ディムラーから それぞれ複数のロールズロイスシルバーゴースト 溜色のグロッサーメルセデスを経て
占領下の地味な色のキャディラック 占領解除後はRR シルバーレイスおよびファントムⅤ
いまはトヨタ製造のセンチュリーロイヤル
天皇略式自動車鹵簿にいまだに日の丸を振る愚かな愚かな全国の善男善女たち
惨めで醜く軍官民ともに卑劣で汚辱に塗れた不名誉な敗戦から七〇年
屈辱にみち敵の靴底を舐めた無条件降伏も都合よく忘れ去っている
「敗戦」を「終戦」といいかえ
大東亜戦争に敗けた のではなく まるで 自ら仕掛けた戦争が自動的に終わった
一億総ヒト事としての シ ュ ウ セ ン
ヒロヒトよ 地獄を味わっているか 未来永劫 無間地獄で過ごせ!!!
お前にだけは悪人正機はない
戦争を直接戦った兵より 戦争犯罪者より醜い
この国のジャーナリストは 敗戦から七〇年を経て 依然として卑劣だ
憂国の老耄 蘇峰徳富猪一郎ならば なんと悲憤したか 。。。
さて
解体される家屋から岳翁遺愛の古い鐔を一〇枚ほど手許に持ち帰った
家人によれば空襲で麻布龍土町の家を焼かれたあと
いちばん不如意の時期を古鐔を購うことで紛らわしていたのではないか と
刀剣による陸のいくさ 焼夷弾による空からのいくさを偲びつつ
ダイソーでミシン油を購入して無心で磨く 。。。
いわゆる鐡味はもともと嫌いじゃないので 次々とみがく 磨く ミガク
オトナというより老人になった気分(すでに充分老人なのだが 。。。)
最晩年の趣味としてさらに「古鐔」を加えるかどうか 慎重に考慮している 、、、/笑。

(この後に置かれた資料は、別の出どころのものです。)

-- pv_equiv track=rewrite | github.com/maahin2005/DSA_in_PYTHON | Strings_Problem/SubStringUnderCondition.py | Solve
-- ===== SOURCE A (Python) =====
-- def Solve(S):
--     # Step 1: Count frequency of each character
--     freq = {}
--
--     for char in S:
--         if char in freq:
--             freq[char] += 1
--         else:
--             freq[char] = 1
--
--     # Step 2: Calculate substrings for each character
--     count = 0
--     for char in freq:
--         f = freq[char]
--
--         # Using the formula to calculate the number of substrings
--         count += (f * (f + 1)) // 2
--
--     return count
-- ===== SOURCE B (Python) =====
-- def Solve(S):
--     seen = {}
--     count = 0
--     for char in S:
--         seen[char] = seen.get(char, 0) + 1
--         count += seen[char]
--     return count
-- ===== Notes on version B (the rewrite author's own statement) =====
-- stated objective: alternative
-- what changed: B replaces A's two-phase approach (build a full frequency table, then a second loop applying the closed-form f*(f+1)//2 per distinct character) with a single interleaved pass that adds the running occurrence count of each character as it is seen, accumulating each triangular number incrementally.
import Mathlib
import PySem

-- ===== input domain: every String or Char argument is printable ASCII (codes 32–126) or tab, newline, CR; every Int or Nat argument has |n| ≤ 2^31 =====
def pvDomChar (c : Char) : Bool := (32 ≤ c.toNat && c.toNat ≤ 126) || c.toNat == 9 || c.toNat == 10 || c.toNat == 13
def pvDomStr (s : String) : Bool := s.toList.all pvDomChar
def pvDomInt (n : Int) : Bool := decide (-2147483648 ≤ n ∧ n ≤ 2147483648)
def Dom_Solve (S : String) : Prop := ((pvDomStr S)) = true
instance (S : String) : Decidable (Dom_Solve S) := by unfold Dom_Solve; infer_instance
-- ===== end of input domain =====

-- B replaces A's two-phase frequency-table + closed-form pass with one interleaved pass
-- adding the running occurrence count of each character; same O(n) cost, different decomposition.

-- ===== PORT A =====
def Solve (S : String) : Int :=
  -- Step 1: count frequency of each character
  let freq := S.toList.foldl
    (fun d c => if d.contains c then d.insert c (d.getD c 0 + 1) else d.insert c 1)
    PySem.Dict.empty
  -- Step 2: for char in freq: count += (f * (f + 1)) // 2
  freq.keys.foldl
    (fun count c =>
      let f := freq.getD c 0
      count + PySem.Int.floordiv (f * (f + 1)) 2)
    0

-- ===== PORT B =====
def Solve_alt (S : String) : Int :=
  (S.toList.foldl
    (fun (p : PySem.Dict Char Int × Int) c =>
      let n := p.1.getD c 0 + 1
      (p.1.insert c n, p.2 + n))
    (PySem.Dict.empty, 0)).2

-- ===== PRECONDITION & SPEC =====
def Spec_Solve (S : String) (out : Int) : Prop := out = Solve_alt S
instance (S : String) (out : Int) : Decidable (Spec_Solve S out) := by unfold Spec_Solve; infer_instance

-- ===== CLAIM (what is proved, stated in full; the proofs are below) =====
def Claim_equal_Solve : Prop := ∀ (S : String), Dom_Solve S → Spec_Solve S (Solve S)

-- ===== LEMMAS AND PROOFS =====

-- A's triangular term for a character occurring m times
def triTerm (m : Nat) : Int := PySem.Int.floordiv ((m : Int) * ((m : Int) + 1)) 2

lemma triTerm_succ (m : Nat) : triTerm (m + 1) = triTerm m + (m : Int) + 1 := by
  unfold triTerm
  have h1 : ((m : Int) * ((m : Int) + 1)) = ((m * (m + 1) : Nat) : Int) := by push_cast; ring
  have h2 : (((m + 1 : Nat) : Int) * (((m + 1 : Nat) : Int) + 1)) = (((m + 1) * (m + 2) : Nat) : Int) := by
    push_cast; ring
  rw [h1, h2]
  rw [show (2 : Int) = ((2 : Nat) : Int) from rfl,
      PySem.Int.floordiv_natCast, PySem.Int.floordiv_natCast]
  have : (m + 1) * (m + 2) / 2 = m * (m + 1) / 2 + (m + 1) := by
    have h1 : (m + 1) * (m + 2) = m * (m + 1) + 2 * (m + 1) := by ring
    have h2 : 2 ∣ m * (m + 1) := (Nat.even_mul_succ_self m).two_dvd
    omega
  rw [this]; push_cast; ring

-- sums over a Nodup list when the mapped functions differ only at one member
lemma sum_map_update {l : List Char} (hl : l.Nodup) {c : Char} (hc : c ∈ l)
    (f g : Char → Int) (h : ∀ k ∈ l, k ≠ c → f k = g k) :
    (l.map f).sum = (l.map g).sum + (f c - g c) := by
  induction l with
  | nil => cases hc
  | cons x xs ih =>
    rcases List.mem_cons.mp hc with rfl | hmem
    · have : ∀ k ∈ xs, f k = g k := fun k hk =>
        h k (List.mem_cons_of_mem _ hk) (fun he => (List.nodup_cons.mp hl).1 (he ▸ hk))
      simp [List.map_congr_left this]; ring
    · have hx : f x = g x :=
        h x List.mem_cons_self (fun he => (List.nodup_cons.mp hl).1 (he ▸ hmem))
      have := ih (List.nodup_cons.mp hl).2 hmem
        (fun k hk hkc => h k (List.mem_cons_of_mem _ hk) hkc)
      simp [hx, this]; ring

-- A's value on a character list, as a sum of triangular terms over the distinct characters
def sumTri (cs : List Char) : Int :=
  ((PySem.Set.ofList cs).map (fun k => triTerm (cs.count k))).sum

lemma sumTri_snoc (cs : List Char) (c : Char) :
    sumTri (cs ++ [c]) = sumTri cs + (cs.count c : Int) + 1 := by
  unfold sumTri
  rw [PySem.Set.ofList_append_singleton]
  have hcount : ∀ k, (cs ++ [c]).count k = cs.count k + if k = c then 1 else 0 := by
    intro k; rw [List.count_append, List.count_singleton']
    split_ifs with h h2 h2 <;> simp_all
  by_cases hmem : c ∈ cs
  · have hadd : PySem.Set.add (PySem.Set.ofList cs) c = PySem.Set.ofList cs := by
      simp [PySem.Set.add, PySem.Set.contains, hmem, PySem.Set.mem_ofList]
    rw [hadd]
    have := sum_map_update (l := PySem.Set.ofList cs) (c := c) (PySem.Set.nodup_ofList cs)
      ((PySem.Set.mem_ofList cs c).mpr hmem)
      (fun k => triTerm ((cs ++ [c]).count k)) (fun k => triTerm (cs.count k))
      (fun k _ hk => by simp only [hcount k, if_neg hk, Nat.add_zero])
    rw [this]
    have hc1 : List.count c (cs ++ [c]) = List.count c cs + 1 := by
      rw [hcount c]; simp
    simp only [hc1, triTerm_succ]
    ring
  · have hadd : PySem.Set.add (PySem.Set.ofList cs) c = PySem.Set.ofList cs ++ [c] := by
      simp [PySem.Set.add, PySem.Set.contains, hmem, PySem.Set.mem_ofList]
    rw [hadd, List.map_append, List.sum_append]
    have hcongr : ∀ k ∈ PySem.Set.ofList cs,
        triTerm ((cs ++ [c]).count k) = triTerm (cs.count k) := by
      intro k hk
      have hkc : k ≠ c := fun he => hmem (he ▸ (PySem.Set.mem_ofList cs k).mp hk)
      rw [hcount k]; simp [hkc]
    rw [List.map_congr_left hcongr]
    have : cs.count c = 0 := List.count_eq_zero.mpr hmem
    simp [hcount, this, triTerm]

-- A's frequency loop builds Counter(S)
lemma freq_eq_counter (cs : List Char) :
    cs.foldl (fun d c => if d.contains c then d.insert c (d.getD c 0 + 1) else d.insert c 1)
      PySem.Dict.empty = PySem.Dict.counter cs := by
  have hfun : (fun (d : PySem.Dict Char Int) c =>
      if d.contains c then d.insert c (d.getD c 0 + 1) else d.insert c 1)
      = (fun d c => d.insert c (d.getD c 0 + 1)) := by
    funext d c
    by_cases h : d.contains c
    · simp [h]
    · have h0 : d.contains c = false := by simpa using h
      simp [h0, PySem.Dict.getD_of_not_contains d (0 : Int) h0]
  rw [hfun, PySem.Dict.foldl_insert_getD_add_one_eq_counter]

-- A equals sumTri
lemma solveA_eq_sumTri (S : String) : Solve S = sumTri S.toList := by
  unfold Solve
  rw [freq_eq_counter]
  rw [PySem.List.foldl_add (g := fun c =>
    PySem.Int.floordiv ((PySem.Dict.counter S.toList).getD c 0 *
      ((PySem.Dict.counter S.toList).getD c 0 + 1)) 2)]
  unfold sumTri
  rw [PySem.Dict.keys_counter]
  simp [PySem.Dict.getD_counter, triTerm]

-- B's pair fold: first component is the insert-count loop, i.e. Counter
lemma altFold_fst (cs : List Char) (d : PySem.Dict Char Int) (a : Int) :
    (cs.foldl (fun (p : PySem.Dict Char Int × Int) c =>
      (p.1.insert c (p.1.getD c 0 + 1), p.2 + (p.1.getD c 0 + 1))) (d, a)).1
    = cs.foldl (fun d c => d.insert c (d.getD c 0 + 1)) d := by
  induction cs generalizing d a with
  | nil => rfl
  | cons x xs ih => simp [List.foldl_cons, ih]

-- B equals sumTri
lemma solveB_eq_sumTri (S : String) : Solve_alt S = sumTri S.toList := by
  unfold Solve_alt
  simp only []
  induction S.toList using List.reverseRecOn with
  | nil => rfl
  | append_singleton cs c ih =>
    rw [List.foldl_append]
    simp only [List.foldl_cons, List.foldl_nil]
    rw [sumTri_snoc, ← ih]
    have h1 := altFold_fst cs PySem.Dict.empty 0
    rw [show (fun (p : PySem.Dict Char Int × Int) c =>
          let n := p.1.getD c 0 + 1; (p.1.insert c n, p.2 + n))
        = (fun (p : PySem.Dict Char Int × Int) c =>
          (p.1.insert c (p.1.getD c 0 + 1), p.2 + (p.1.getD c 0 + 1))) from rfl] at *
    rw [h1, PySem.Dict.foldl_insert_getD_add_one_eq_counter, PySem.Dict.getD_counter]
    ring

-- ===== VERDICT (by name: the statement is the Claim_ definition above) =====
theorem Solve_spec : Claim_equal_Solve := by
  intro S _
  unfold Spec_Solve
  rw [solveA_eq_sumTri, solveB_eq_sumTri]
-- pv_equiv track=rewrite | github.com/itsmhyles/codepath_tip_102 | week_3/qn2.5.py | count_explorers
-- ===== SOURCE A (Python) =====
-- def count_explorers(explorers, supplies):
--     # Convert lists to queues for easier manipulation
--     explorer_queue = explorers.copy()
--     supply_queue = supplies.copy()
--
--     attempts = 0
--     max_attempts = len(explorers) * len(supplies)  # Prevent infinite loop
--
--     while explorer_queue and supply_queue and attempts < max_attempts:
--         explorer = explorer_queue[0]
--         supply = supply_queue[0]
--
--         if explorer == supply:
--             # Explorer gets the supply
--             explorer_queue.pop(0)
--             supply_queue.pop(0)
--         else:
--             # Explorer goes to the end of the queue
--             explorer_queue.append(explorer_queue.pop(0))
--
--         attempts += 1
--
--     return len(explorer_queue)
-- ===== SOURCE B (Python) =====
-- def count_explorers(explorers, supplies):
--     # One pass: multiset of explorer values, then scan supplies in order,
--     # decrementing on match and stopping at the first unmatchable supply.
--     counts = {}
--     for e in explorers:
--         counts[e] = counts.get(e, 0) + 1
--     remaining = len(explorers)
--     for s in supplies:
--         if counts.get(s, 0) > 0:
--             counts[s] = counts[s] - 1
--             remaining -= 1
--         else:
--             break
--     return remaining
-- ===== Notes on version B (the rewrite author's own statement) =====
-- stated objective: faster
-- what changed: Replaces the capped queue-rotation simulation (repeatedly rotating the explorer queue with O(n) pop(0) until the front supply matches) by a single counter pass: build a multiset of explorer values, scan supplies in order decrementing on match and stopping at the first unmatchable supply.
import Mathlib
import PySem

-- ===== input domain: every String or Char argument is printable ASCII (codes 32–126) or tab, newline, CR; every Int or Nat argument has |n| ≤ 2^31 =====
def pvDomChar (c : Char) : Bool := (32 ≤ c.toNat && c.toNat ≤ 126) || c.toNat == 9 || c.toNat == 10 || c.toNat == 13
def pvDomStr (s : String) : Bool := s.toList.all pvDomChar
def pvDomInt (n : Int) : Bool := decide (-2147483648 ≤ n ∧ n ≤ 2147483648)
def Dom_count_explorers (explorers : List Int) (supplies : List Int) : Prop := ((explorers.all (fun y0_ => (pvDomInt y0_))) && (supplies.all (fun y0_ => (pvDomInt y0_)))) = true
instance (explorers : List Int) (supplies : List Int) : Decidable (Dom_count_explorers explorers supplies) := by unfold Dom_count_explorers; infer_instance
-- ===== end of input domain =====

-- B replaces A's capped queue-rotation simulation by a single counter pass over the supplies (asymptotically faster).

-- ===== PORT A =====
-- the while loop: fuel = max_attempts - attempts (the loop also stops when either queue empties)
def pvRotLoop : Nat → List Int → List Int → List Int
  | 0, eq, _ => eq
  | _ + 1, [], _ => []
  | _ + 1, e :: es, [] => e :: es
  | f + 1, e :: es, s :: ss =>
      if e = s then pvRotLoop f es ss
      else pvRotLoop f (es ++ [e]) (s :: ss)

def count_explorers (explorers : List Int) (supplies : List Int) : Int :=
  ((pvRotLoop (explorers.length * supplies.length) explorers supplies).length : Int)

-- ===== PORT B =====
-- the second loop of Source B (with its break): scan supplies, decrement on match, stop at first miss
def pvSupplyLoop (counts : PySem.Dict Int Int) (remaining : Int) : List Int → Int
  | [] => remaining
  | s :: ss =>
      if counts.getD s 0 > 0 then
        pvSupplyLoop (counts.insert s (counts.getD s 0 - 1)) (remaining - 1) ss
      else remaining

def count_explorers_alt (explorers : List Int) (supplies : List Int) : Int :=
  pvSupplyLoop (explorers.foldl (fun d e => d.insert e (d.getD e 0 + 1)) PySem.Dict.empty)
    (explorers.length : Int) supplies

-- ===== PRECONDITION & SPEC =====
def Spec_count_explorers (explorers : List Int) (supplies : List Int) (out : Int) : Prop := out = count_explorers_alt explorers supplies
instance (explorers : List Int) (supplies : List Int) (out : Int) : Decidable (Spec_count_explorers explorers supplies out) := by unfold Spec_count_explorers; infer_instance

-- ===== CLAIM (what is proved, stated in full; the proofs are below) =====
def Claim_equal_count_explorers : Prop := ∀ (explorers : List Int) (supplies : List Int), Dom_count_explorers explorers supplies → Spec_count_explorers explorers supplies (count_explorers explorers supplies)

-- ===== LEMMAS AND PROOFS =====

-- number of supplies matched before the first unmatchable one (common characterisation)
def pvMatched : List Int → List Int → Nat
  | _, [] => 0
  | q, s :: ss => if 0 < q.count s then 1 + pvMatched (q.erase s) ss else 0

theorem pvMatched_perm : ∀ (ss : List Int) {q q' : List Int}, q.Perm q' → pvMatched q ss = pvMatched q' ss := by
  intro ss
  induction ss with
  | nil => intro q q' _; rfl
  | cons s ss ih =>
    intro q q' h
    simp only [pvMatched, h.count_eq s]
    split
    · rw [ih (h.erase s)]
    · rfl

theorem pvMatched_le (ss q : List Int) : pvMatched q ss ≤ q.length := by
  induction ss generalizing q with
  | nil => simp [pvMatched]
  | cons s ss ih =>
    simp only [pvMatched]
    split
    · rename_i h
      have hm : s ∈ q := by
        have := List.count_pos_iff.mp h; exact this
      have h1 : (q.erase s).length = q.length - 1 := List.length_erase_of_mem hm
      have h2 := ih (q.erase s)
      have h3 : 1 ≤ q.length := List.length_pos_of_mem hm
      omega
    · omega

-- A-side: the rotation phase before a match
theorem pvRot (s : Int) (ss : List Int) : ∀ (a b : List Int) (f : Nat), s ∉ a → a.length + 1 ≤ f →
    pvRotLoop f (a ++ s :: b) (s :: ss) = pvRotLoop (f - (a.length + 1)) (b ++ a) ss := by
  intro a
  induction a with
  | nil =>
    intro b f _ hf
    obtain ⟨f', rfl⟩ : ∃ f', f = f' + 1 := ⟨f - 1, by omega⟩
    simp [pvRotLoop]
  | cons e a ih =>
    intro b f hmem hf
    obtain ⟨f', rfl⟩ : ∃ f', f = f' + 1 := ⟨f - 1, by omega⟩
    have hne : e ≠ s := fun h => hmem (by simp [h])
    have hsa : s ∉ a := fun h => hmem (by simp [h])
    have : pvRotLoop (f' + 1) ((e :: a) ++ s :: b) (s :: ss)
        = pvRotLoop f' ((a ++ s :: b) ++ [e]) (s :: ss) := by
      simp [pvRotLoop, hne]
    rw [this]
    have heq : (a ++ s :: b) ++ [e] = a ++ s :: (b ++ [e]) := by simp
    rw [heq, ih (b ++ [e]) f' hsa (by simp at hf ⊢; omega)]
    simp only [List.length_cons]
    congr 1
    · omega
    · simp
  
-- A-side: rotations with an unmatchable supply at the front never change the length
theorem pvStuck (s : Int) (ss : List Int) : ∀ (f : Nat) (q : List Int), s ∉ q →
    (pvRotLoop f q (s :: ss)).length = q.length := by
  intro f
  induction f with
  | zero => intro q _; rfl
  | succ f ih =>
    intro q hq
    match q with
    | [] => rfl
    | e :: es =>
      have hne : e ≠ s := fun h => hq (by simp [h])
      have hs : s ∉ es ++ [e] := by
        intro h
        rcases List.mem_append.mp h with h | h
        · exact hq (by simp [h])
        · simp at h; exact hne h.symm
      have : pvRotLoop (f + 1) (e :: es) (s :: ss) = pvRotLoop f (es ++ [e]) (s :: ss) := by
        simp [pvRotLoop, hne]
      rw [this, ih _ hs]
      simp

theorem pvRotLoop_nil (f : Nat) (q : List Int) : pvRotLoop f q [] = q := by
  cases f <;> cases q <;> rfl

-- first-occurrence split
theorem pvMemSplit {s : Int} {q : List Int} (h : s ∈ q) : ∃ a b, q = a ++ s :: b ∧ s ∉ a := by
  induction q with
  | nil => cases h
  | cons e es ih =>
    by_cases he : e = s
    · exact ⟨[], es, by simp [he], by simp⟩
    · have hes : s ∈ es := by
        rcases List.mem_cons.mp h with h | h
        · exact absurd h.symm he
        · exact h
      rcases ih hes with ⟨a, b, rfl, hna⟩
      refine ⟨e :: a, b, rfl, ?_⟩
      intro hc
      rcases List.mem_cons.mp hc with hc | hc
      · exact he hc.symm
      · exact hna hc

-- A-side main invariant: with fuel ≥ |q|·|ss| the loop realises exactly pvMatched pops
theorem pvA_main : ∀ (ss q : List Int) (f : Nat), q.length * ss.length ≤ f →
    (pvRotLoop f q ss).length = q.length - pvMatched q ss := by
  intro ss
  induction ss with
  | nil => intro q f _; rw [pvRotLoop_nil]; simp [pvMatched]
  | cons s ss ih =>
    intro q f hf
    by_cases hmem : s ∈ q
    · rcases pvMemSplit hmem with ⟨a, b, rfl, hna⟩
      have hlen : (a ++ s :: b).length = a.length + b.length + 1 := by
        simp only [List.length_append, List.length_cons]; omega
      have hfa : a.length + 1 ≤ f := by
        have h1 : (a ++ s :: b).length * 1 ≤ (a ++ s :: b).length * (s :: ss).length :=
          Nat.mul_le_mul_left _ (by simp)
        simp only [Nat.mul_one] at h1
        have := le_trans h1 hf
        omega
      rw [pvRot s ss a b f hna hfa]
      have hfuel : (b ++ a).length * ss.length ≤ f - (a.length + 1) := by
        have h1 : (a.length + b.length) * ss.length + ss.length + (a.length + b.length + 1)
            = (a ++ s :: b).length * (s :: ss).length := by
          simp only [List.length_append, List.length_cons]
          ring
        have h2 := hf
        rw [← h1] at h2
        have h3 : (b.length + a.length) * ss.length = (a.length + b.length) * ss.length := by ring
        simp only [List.length_append]
        omega
      rw [ih _ _ hfuel]
      have hperm : (b ++ a).Perm ((a ++ s :: b).erase s) := by
        rw [List.erase_append_right _ hna, List.erase_cons_head]
        exact List.perm_append_comm
      rw [pvMatched_perm ss hperm]
      have hcnt : 0 < (a ++ s :: b).count s := by
        have : s ∈ a ++ s :: b := by simp
        exact List.count_pos_iff.mpr this
      have hble : pvMatched ((a ++ s :: b).erase s) ss ≤ ((a ++ s :: b).erase s).length :=
        pvMatched_le _ _
      have herlen : ((a ++ s :: b).erase s).length = (a ++ s :: b).length - 1 :=
        List.length_erase_of_mem (by simp)
      simp only [pvMatched, hcnt, if_pos]
      simp only [List.length_append, List.length_cons] at *
      omega
    · have hcnt : ¬ 0 < q.count s := by
        simp [List.count_pos_iff, hmem]
      rw [pvStuck s ss f q hmem]
      simp [pvMatched, hcnt]

-- B-side invariant: the counter dict represents the multiset q
theorem pvB_main : ∀ (ss : List Int) (d : PySem.Dict Int Int) (q : List Int) (r : Int),
    (∀ x, d.getD x 0 = (q.count x : Int)) →
    pvSupplyLoop d r ss = r - (pvMatched q ss : Int) := by
  intro ss
  induction ss with
  | nil => intro d q r _; simp [pvSupplyLoop, pvMatched]
  | cons s ss ih =>
    intro d q r hd
    simp only [pvSupplyLoop, pvMatched]
    by_cases hc : 0 < q.count s
    · have hd' : d.getD s 0 > 0 := by rw [hd]; exact_mod_cast hc
      rw [if_pos hd', if_pos hc]
      have hmem : s ∈ q := List.count_pos_iff.mp hc
      have hrep : ∀ x, (d.insert s (d.getD s 0 - 1)).getD x 0 = ((q.erase s).count x : Int) := by
        intro x
        by_cases hx : x = s
        · subst hx
          rw [PySem.Dict.getD_insert_self, hd, List.count_erase_self]
          omega
        · rw [PySem.Dict.getD_insert_of_ne _ _ _ hx, hd, List.count_erase_of_ne hx]
      rw [ih _ _ _ hrep]
      push_cast
      ring
    · have hd' : ¬ d.getD s 0 > 0 := by rw [hd]; omega
      rw [if_neg hd', if_neg hc]
      simp

-- ===== VERDICT (by name: the statement is the Claim_ definition above) =====
theorem count_explorers_spec : Claim_equal_count_explorers := by
  intro explorers supplies _
  unfold Spec_count_explorers count_explorers count_explorers_alt
  rw [PySem.Dict.foldl_insert_getD_add_one_eq_counter]
  rw [pvB_main supplies _ explorers _ (fun x => PySem.Dict.getD_counter explorers x)]
  rw [pvA_main supplies explorers _ le_rfl]
  have h1 := pvMatched_le supplies explorers
  push_cast [Nat.cast_sub h1]
  ring
-- ===== LEMMAS AND PROOFS =====

-- two strictly increasing integer lists with the same members are equal
theorem pv_eq_of_pairwise_lt_of_mem_iff (l1 l2 : List Int)
    (h1 : l1.Pairwise (· < ·)) (h2 : l2.Pairwise (· < ·))
    (hm : ∀ a, a ∈ l1 ↔ a ∈ l2) : l1 = l2 := by
  have n1 : l1.Nodup := h1.imp (fun h => ne_of_lt h)
  have n2 : l2.Nodup := h2.imp (fun h => ne_of_lt h)
  exact List.Perm.eq_of_pairwise
    (fun a b _ _ hab hba => absurd hba (not_lt_of_gt hab)) h1 h2
    ((List.perm_ext_iff_of_nodup n1 n2).2 hm)

-- sorted-without-key of a duplicate-free list is strictly increasing
theorem pv_sorted_pairwise_lt (xs : List Int) (h : xs.Nodup) :
    (PySem.List.sorted xs (fun x => x)).Pairwise (· < ·) := by
  have hle := PySem.List.sorted_pairwise xs (fun x => x)
  have hnd : (PySem.List.sorted xs (fun x => x)).Nodup :=
    ((PySem.List.sorted_perm xs (fun x => x) false).nodup_iff).2 h
  exact (hle.and hnd).imp (fun h => lt_of_le_of_ne h.1 h.2)

-- membership in A's set-building fold
theorem pv_mem_foldl_add_if {α : Type} [BEq α] [LawfulBEq α]
    (p : Int → Bool) (f : Int → α) (xs : List Int) (s0 : PySem.Set α) (y : α) :
    (y ∈ xs.foldl (fun s pos => if p pos then PySem.Set.add s (f pos) else s) s0) ↔
      (y ∈ s0 ∨ ∃ pos, pos ∈ xs ∧ (p pos = true ∧ y = f pos)) := by
  induction xs generalizing s0 with
  | nil => simp
  | cons x t ih =>
    simp only [List.foldl_cons, ih]
    by_cases hx : p x = true
    · simp only [hx, if_true, PySem.Set.mem_add, List.mem_cons]
      constructor
      · rintro (⟨hy | rfl⟩ | h)
        · exact Or.inl hy
        · exact Or.inr ⟨x, Or.inl rfl, hx, rfl⟩
        · rcases h with ⟨pos, hm, hp, hy⟩
          exact Or.inr ⟨pos, Or.inr hm, hp, hy⟩
      · rintro (hy | ⟨pos, (rfl | hm), hp, hy⟩)
        · exact Or.inl (Or.inl hy)
        · exact Or.inl (Or.inr hy)
        · exact Or.inr ⟨pos, hm, hp, hy⟩
    · simp only [hx, List.mem_cons]
      constructor
      · rintro (hy | ⟨pos, hm, hp, hy⟩)
        · exact Or.inl hy
        · exact Or.inr ⟨pos, Or.inr hm, hp, hy⟩
      · rintro (hy | ⟨pos, (rfl | hm), hp, hy⟩)
        · exact Or.inl hy
        · exact absurd hp hx
        · exact Or.inr ⟨pos, hm, hp, hy⟩

theorem pv_nodup_foldl_add_if {α : Type} [BEq α] [LawfulBEq α]
    (p : Int → Bool) (f : Int → α) (xs : List Int) (s0 : PySem.Set α)
    (h0 : List.Nodup s0) :
    List.Nodup (xs.foldl (fun s pos => if p pos then PySem.Set.add s (f pos) else s) s0) := by
  induction xs generalizing s0 with
  | nil => exact h0
  | cons x t ih =>
    simp only [List.foldl_cons]
    by_cases hx : p x = true
    · simp only [hx, if_true]
      exact ih _ (PySem.Set.nodup_add _ _ h0)
    · simp only [hx, Bool.false_eq_true, if_false]
      exact ih _ h0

その鐔の一枚が 文鎮としてヨーガン・レール二冊の上に載っている
Jurgen Lehl『On the Beach 1 』HeHe
『On the Beach 2』HeHe
寂滅のヨーガンに古鐔の文鎮はよく似合う 。。
「オンザビーチ1」も石垣島に流れ着いた椰子の実ならぬプラスチックの「寄せ物」とそれからつくられた
半透明の幽霊を思わせるアクセサリーを主題とする
グレープフルーツのような苦味を持つ良い写真集なのだが
ぼくの好みは果然断然 「オンザビーチ2」であった
流れ着き あるいは捨て去られたビーチサンダル
波に幾月 、、、
潮と陽光に焼かれたビーサンが 多くは裏返っている
『椰子の實』ではなく
砂の中に裏返って直立する透きとほった人間たちを幻視するのだ
ぼくは幻視する 宮沢賢治のように E.A. ポーのように
ぼくも無言で かれらも無言
もはや話すことなど なにもない
・
27歳の写真家 ダニラ・トカチェンコ/Danila Tkachenko 写真集『Restricted Areas』届く
旧ソビエト連邦軍事テクノロジーの墓場 閑寂な無音の世界
アンドレイ・タルコフスキーの作品世界を思わせるトータルな喪失感
寂寥を超えた 現前する予兆としての終焉
撮影行に出たとき 1989年生まれのダニラはまだ二十四歳だった 早熟な隠者 。。。
ヨーガン・レール『On the Beach 』と単なる死生を超え
悲しいほど深いところで共振する「意識」
死滅し生成する新たな廃墟 。。。